Because $readPos and $writePos are pointers to our byte-addressable memory, and because we are reading and writing 32-bit (4-byte) numbers, we need to increment them by 4, rather than by 1. At the time, this seemed simpler than incrementing them by 1 and multiplying the store and load addresses by 4. But this choice also means incrementing $filled by 4 rather than 1 (because I want to compare it to $capacity which is also denominated in bytes). In any case, there’s no convenient shortcut to increment a variable by 1 in WAT, so it’s not like it would have made the code much neater to do things the other way.

With that background, we can now read through the remaining functions. write checks if the buffer is full and returns -1 if it is.

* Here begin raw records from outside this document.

-- pv_equiv track=rewrite | github.com/gabriel-de-haro/advent_of_code_2024 | day_9/main.py | rearrange_disk_1
-- ===== SOURCE A (Python) =====
-- def rearrange_disk_1(map: list) -> list:
--     """Rearranges the disk map by moving digits to the leftmost available positions for dots."""
--     dot_list = [i for i, val in enumerate(map) if val == "."]
--     num_list = [i for i, val in enumerate(map) if val.isdigit()]
--     while dot_list and num_list:
--         dot_index = dot_list.pop(0)
--         num_index = num_list.pop()
--         if dot_index < num_index:
--             map[dot_index] = map[num_index]
--             map[num_index] = "."
--         else:
--             break
--     return map
-- ===== SOURCE B (Python) =====
-- def rearrange_disk_1(map: list) -> list:
--     """Two-pointer compaction from both ends; same in-place mutation and return value as the pop-based version."""
--     i, j = 0, len(map) - 1
--     while i < j:
--         if map[i] != ".":
--             i += 1
--         elif not map[j].isdigit():
--             j -= 1
--         else:
--             map[i], map[j] = map[j], map[i]
--             i += 1
--             j -= 1
--     return map
-- ===== Notes on version B (the rewrite author's own statement) =====
-- stated objective: alternative
-- what changed: Replaces the precomputed dot/digit index lists consumed with pop(0)/pop() by a single two-pointer scan from both ends that swaps in place, removing the index lists entirely.
import Mathlib
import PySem

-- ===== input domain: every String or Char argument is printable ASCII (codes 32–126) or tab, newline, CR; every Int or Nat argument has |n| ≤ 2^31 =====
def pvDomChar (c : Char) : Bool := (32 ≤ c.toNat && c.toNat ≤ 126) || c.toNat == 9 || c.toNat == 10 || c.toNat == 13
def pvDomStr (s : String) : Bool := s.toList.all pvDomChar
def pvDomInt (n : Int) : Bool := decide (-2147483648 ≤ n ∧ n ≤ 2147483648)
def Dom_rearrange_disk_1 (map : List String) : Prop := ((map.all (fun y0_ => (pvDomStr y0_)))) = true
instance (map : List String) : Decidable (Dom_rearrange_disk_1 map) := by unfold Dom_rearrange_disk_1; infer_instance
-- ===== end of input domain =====

-- B replaces A's pop(0)/pop() index-list loop by a single two-pointer in-place scan; both Pythons
-- mutate `map` in place identically; the theorems below are about the returned value.

-- ===== PORT A =====
-- while dot_list and num_list: pop(0) from dots, pop() from nums, swap or break
def rdLoopA : List String → List Int → List Int → List String
  | m, d :: ds, n0 :: ns =>
      let n := (n0 :: ns).getLast (by simp)
      if d < n then
        rdLoopA (PySem.List.pySetD (PySem.List.pySetD m d (PySem.List.pyGetD m n "")) n ".") ds ((n0 :: ns).dropLast)
      else m
  | m, _, _ => m
termination_by m dots nums => nums.length
decreasing_by simp [List.length_dropLast]

def rearrange_disk_1 (map : List String) : List String :=
  let dot_list := ((PySem.List.enumerate map 0).filter (fun p => p.2 == ".")).map Prod.fst
  let num_list := ((PySem.List.enumerate map 0).filter (fun p => PySem.Str.strIsdigit p.2)).map Prod.fst
  rdLoopA map dot_list num_list

-- ===== PORT B =====
-- two pointers i (from the left) and j (from the right); swap when i is a dot and j a digit
def rdLoopB (m : List String) (i j : Nat) : List String :=
  if i < j then
    if m.getD i "" ≠ "." then rdLoopB m (i + 1) j
    else if ¬ (PySem.Str.strIsdigit (m.getD j "") = true) then rdLoopB m i (j - 1)
    else
      -- map[i], map[j] = map[j], map[i]
      rdLoopB ((m.set i (m.getD j "")).set j (m.getD i "")) (i + 1) (j - 1)
  else m
termination_by j - i
decreasing_by all_goals omega

def rearrange_disk_1_alt (map : List String) : List String :=
  rdLoopB map 0 (map.length - 1)

-- ===== PRECONDITION & SPEC =====
def Spec_rearrange_disk_1 (map : List String) (out : List String) : Prop := out = rearrange_disk_1_alt map
instance (map : List String) (out : List String) : Decidable (Spec_rearrange_disk_1 map out) := by unfold Spec_rearrange_disk_1; infer_instance

-- ===== CLAIM (what is proved, stated in full; the proofs are below) =====
def Claim_equal_rearrange_disk_1 : Prop := ∀ (map : List String), Dom_rearrange_disk_1 map → Spec_rearrange_disk_1 map (rearrange_disk_1 map)

-- ===== LEMMAS AND PROOFS =====

theorem loop_base (m : List String) (i j : Nat) (dots nums : List Int)
    (hij : ¬ i < j)
    (hd : ∀ d ∈ dots, (i : Int) ≤ d) (hn : ∀ n ∈ nums, n ≤ (j : Int)) :
    rdLoopA m dots nums = rdLoopB m i j := by
  rw [rdLoopB, if_neg hij]
  rcases dots with _ | ⟨d, ds⟩
  · rw [rdLoopA]; simp
  rcases nums with _ | ⟨n0, ns⟩
  · rw [rdLoopA]; simp
  rw [rdLoopA]
  apply if_neg
  have h1 : (i:Int) ≤ d := hd d (by simp)
  have h2 : (n0::ns).getLast (by simp) ≤ (j:Int) := hn _ (List.getLast_mem _)
  omega

theorem loop_eq (k : Nat) : ∀ (m : List String) (i j : Nat) (dots nums : List Int),
    j - i ≤ k →
    dots.Pairwise (· < ·) → nums.Pairwise (· < ·) →
    (∀ d ∈ dots, (i : Int) ≤ d) → (∀ n ∈ nums, n ≤ (j : Int)) →
    (∀ p : Nat, i ≤ p → p ≤ j →
      ((m.getD p "" = ".") ↔ ((p : Int) ∈ dots)) ∧
      ((PySem.Str.strIsdigit (m.getD p "") = true) ↔ ((p : Int) ∈ nums))) →
    rdLoopA m dots nums = rdLoopB m i j := by
  induction k with
  | zero =>
    intro m i j dots nums hk _ _ hd hn _
    exact loop_base m i j dots nums (by omega) hd hn
  | succ k ih =>
    intro m i j dots nums hk hpd hpn hd hn hcls
    by_cases hij : i < j
    · rw [rdLoopB]
      rw [if_pos hij]
      split_ifs with h1 h2
      · -- m.getD i "" ≠ "."
        have hi : (i:Int) ∉ dots := fun h => h1 (((hcls i le_rfl (le_of_lt hij)).1).mpr h)
        apply ih m (i+1) j dots nums (by omega) hpd hpn
        · intro d hdm
          have := hd d hdm
          have : (i:Int) ≠ d := fun e => hi (e ▸ hdm)
          push_cast; omega
        · exact hn
        · intro p hp0 hp1; exact hcls p (by omega) hp1
      · -- swap branch (split_ifs order: ¬c1, ¬c2)
        rw [not_not] at h1
        have hi : (i:Int) ∈ dots := ((hcls i le_rfl (le_of_lt hij)).1).mp h1
        have hj : (j:Int) ∈ nums := ((hcls j (le_of_lt hij) le_rfl).2).mp h2
        rcases dots with _ | ⟨d, ds⟩
        · simp at hi
        rcases nums with _ | ⟨n0, ns⟩
        · simp at hj
        have hne : (n0 :: ns) ≠ ([] : List Int) := by simp
        -- head of dots is i
        have hdi : d = (i:Int) := by
          rcases List.mem_cons.mp hi with h | h
          · exact h.symm
          · have := (List.pairwise_cons.mp hpd).1 _ h
            have := hd d (by simp)
            omega
        -- getLast of nums is j
        have hlt : ∀ x ∈ (n0::ns).dropLast, x < (n0::ns).getLast hne := by
          have hperm := List.dropLast_append_getLast hne
          have := hpn
          rw [← hperm] at this
          intro x hx
          exact (List.pairwise_append.mp this).2.2 x hx _ (by simp)
        have hgj : (n0::ns).getLast hne = (j:Int) := by
          have h1' : (n0::ns).getLast hne ≤ (j:Int) := hn _ (List.getLast_mem hne)
          rcases (by rw [List.dropLast_append_getLast hne]; exact hj :
              (j:Int) ∈ (n0::ns).dropLast ++ [(n0::ns).getLast hne]) |> List.mem_append.mp with h | h
          · have := hlt _ h; omega
          · simp at h; omega
        rw [rdLoopA]
        rw [if_pos (by rw [hgj, hdi]; exact_mod_cast hij)]
        rw [hgj, hdi]
        simp only [PySem.List.pySetD_natCast, PySem.List.pyGetD_natCast]
        rw [h1]
        apply ih _ (i+1) (j-1) ds ((n0::ns).dropLast) (by omega)
          ((List.pairwise_cons.mp hpd).2)
          (List.Pairwise.sublist (List.dropLast_sublist _) hpn)
        · intro x hx
          have := (List.pairwise_cons.mp hpd).1 x hx
          push_cast; omega
        · intro x hx
          have := hlt x hx
          rw [hgj] at this
          push_cast [Nat.cast_sub (by omega : 1 ≤ j)]; omega
        · intro p hp0 hp1
          have hgd : ((m.set i (m.getD j "")).set j ".").getD p "" = m.getD p "" := by
            simp [List.getD_eq_getElem?_getD,
              List.getElem?_set_ne (by omega : j ≠ p),
              List.getElem?_set_ne (by omega : i ≠ p)]
          rw [hgd]
          have hc := hcls p (by omega) (by omega)
          constructor
          · rw [hc.1, hdi]
            constructor
            · intro h; rcases List.mem_cons.mp h with h | h
              · exfalso; have : (i:Int) = (p:Int) := h.symm; omega
              · exact h
            · exact fun h => List.mem_cons_of_mem _ h
          · rw [hc.2]
            conv_lhs => rw [← List.dropLast_append_getLast hne, hgj]
            simp only [List.mem_append, List.mem_singleton]
            constructor
            · intro h; rcases h with h | h
              · exact h
              · exfalso; have : (p:Int) = (j:Int) := h; omega
            · exact fun h => Or.inl h
      · -- m.getD i "" = "." , m.getD j not digit
        rw [not_not] at h1
        have hj : (j:Int) ∉ nums := fun h => h2 (((hcls j (le_of_lt hij) le_rfl).2).mpr h)
        apply ih m i (j-1) dots nums (by omega) hpd hpn hd
        · intro n hnm
          have := hn n hnm
          have : (j:Int) ≠ n := fun e => hj (e ▸ hnm)
          push_cast [Nat.cast_sub (by omega : 1 ≤ j)]; omega
        · intro p hp0 hp1; exact hcls p hp0 (by omega)
    · exact loop_base m i j dots nums hij hd hn

theorem init_pairwise (map : List String) (f : String → Bool) :
    (((PySem.List.enumerate map 0).filter (fun q => f q.2)).map Prod.fst).Pairwise (· < ·) :=
  List.Pairwise.map Prod.fst (fun _ _ h => h)
    ((PySem.List.pairwise_lt_enumerate map 0).filter _)

theorem mem_bound (map : List String) (f : String → Bool) (x : Int)
    (hx : x ∈ ((PySem.List.enumerate map 0).filter (fun q => f q.2)).map Prod.fst) :
    ∃ k : Nat, k < map.length ∧ x = (k : Int) := by
  simp only [List.mem_map, List.mem_filter, PySem.List.mem_enumerate_iff] at hx
  obtain ⟨q, ⟨⟨k, hk, rfl⟩, -⟩, rfl⟩ := hx
  exact ⟨k, hk, by simp⟩

theorem mem_idx (map : List String) (f : String → Bool) (p : Nat) (hp : p < map.length) :
    ((p : Int) ∈ ((PySem.List.enumerate map 0).filter (fun q => f q.2)).map Prod.fst) ↔
      f (map[p]) = true := by
  simp only [List.mem_map, List.mem_filter, PySem.List.mem_enumerate_iff]
  constructor
  · rintro ⟨q, ⟨⟨k, hk, rfl⟩, hf⟩, hfst⟩
    simp only [zero_add] at hfst
    have : k = p := by exact_mod_cast hfst
    subst this; exact hf
  · intro hf
    exact ⟨((p : Int), map[p]), ⟨⟨p, hp, by simp⟩, hf⟩, rfl⟩

theorem rearrange_disk_1' (map : List String) :
    rdLoopA map (((PySem.List.enumerate map 0).filter (fun q => q.2 == ".")).map Prod.fst)
      (((PySem.List.enumerate map 0).filter (fun q => PySem.Str.strIsdigit q.2)).map Prod.fst)
    = rdLoopB map 0 (map.length - 1) := by
  refine loop_eq map.length map 0 (map.length - 1) _ _ (by omega)
    (init_pairwise map (fun s => s == ".")) (init_pairwise map PySem.Str.strIsdigit) ?_ ?_ ?_
  · intro d hdm
    obtain ⟨k, hk, rfl⟩ := mem_bound map (fun s => s == ".") d hdm
    simp
  · intro n hnm
    obtain ⟨k, hk, rfl⟩ := mem_bound map PySem.Str.strIsdigit n hnm
    have : k ≤ map.length - 1 := by omega
    exact_mod_cast this
  · intro p hp0 hp1
    rcases Nat.lt_or_ge p map.length with h | h
    · have hg : map.getD p "" = map[p] := by
        rw [List.getD_eq_getElem?_getD, List.getElem?_eq_getElem h]; rfl
      rw [hg, mem_idx map (fun s => s == ".") p h, mem_idx map PySem.Str.strIsdigit p h]
      constructor
      · exact ⟨fun e => by simp [e], fun e => by simpa using e⟩
      · exact Iff.rfl
    · have hlen : map.length = 0 := by omega
      rw [List.length_eq_zero_iff] at hlen
      subst hlen
      simp [PySem.List.enumerate]
      decide

-- ===== VERDICT (by name: the statement is the Claim_ definition above) =====
theorem rearrange_disk_1_spec : Claim_equal_rearrange_disk_1 := by
  intro map _
  unfold Spec_rearrange_disk_1 rearrange_disk_1 rearrange_disk_1_alt
  exact rearrange_disk_1' map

Then, if the buffer is not full, it stores the argument in memory at the position defined by $writePos, “increments” $writePos, increments $filled, and returns 0.

forceWrite checks if the buffer is full, and if it is, it reads a value and then drops the output. (It drops two values because read returns two values). Then it calls write as above.

Finally, read checks if the buffer is not empty (which is equivalent to $filled being non-zero) and if it is it loads the value from the memory address provided by $readPos, “increments” $readPos, decrements $filled, and returns the result, and a 0 for success. Otherwise it returns a -1, -1 pair for failure.

In hindsight I should probably have been consistent in my choice of whether to check for the failure case and return early (as in the write function) or check for the happy path and have a fallthrough failure clause at the end (as in the read function). The former is probably more readable, in my view.

It would be interesting to see how different my handwritten WAT solution is from, say, my javascript solution transpiled into WebAssembly. I wonder how difficult it would be to disassemble the WebAssembly to the point where we could compare them. That’s a project for another day, perhaps.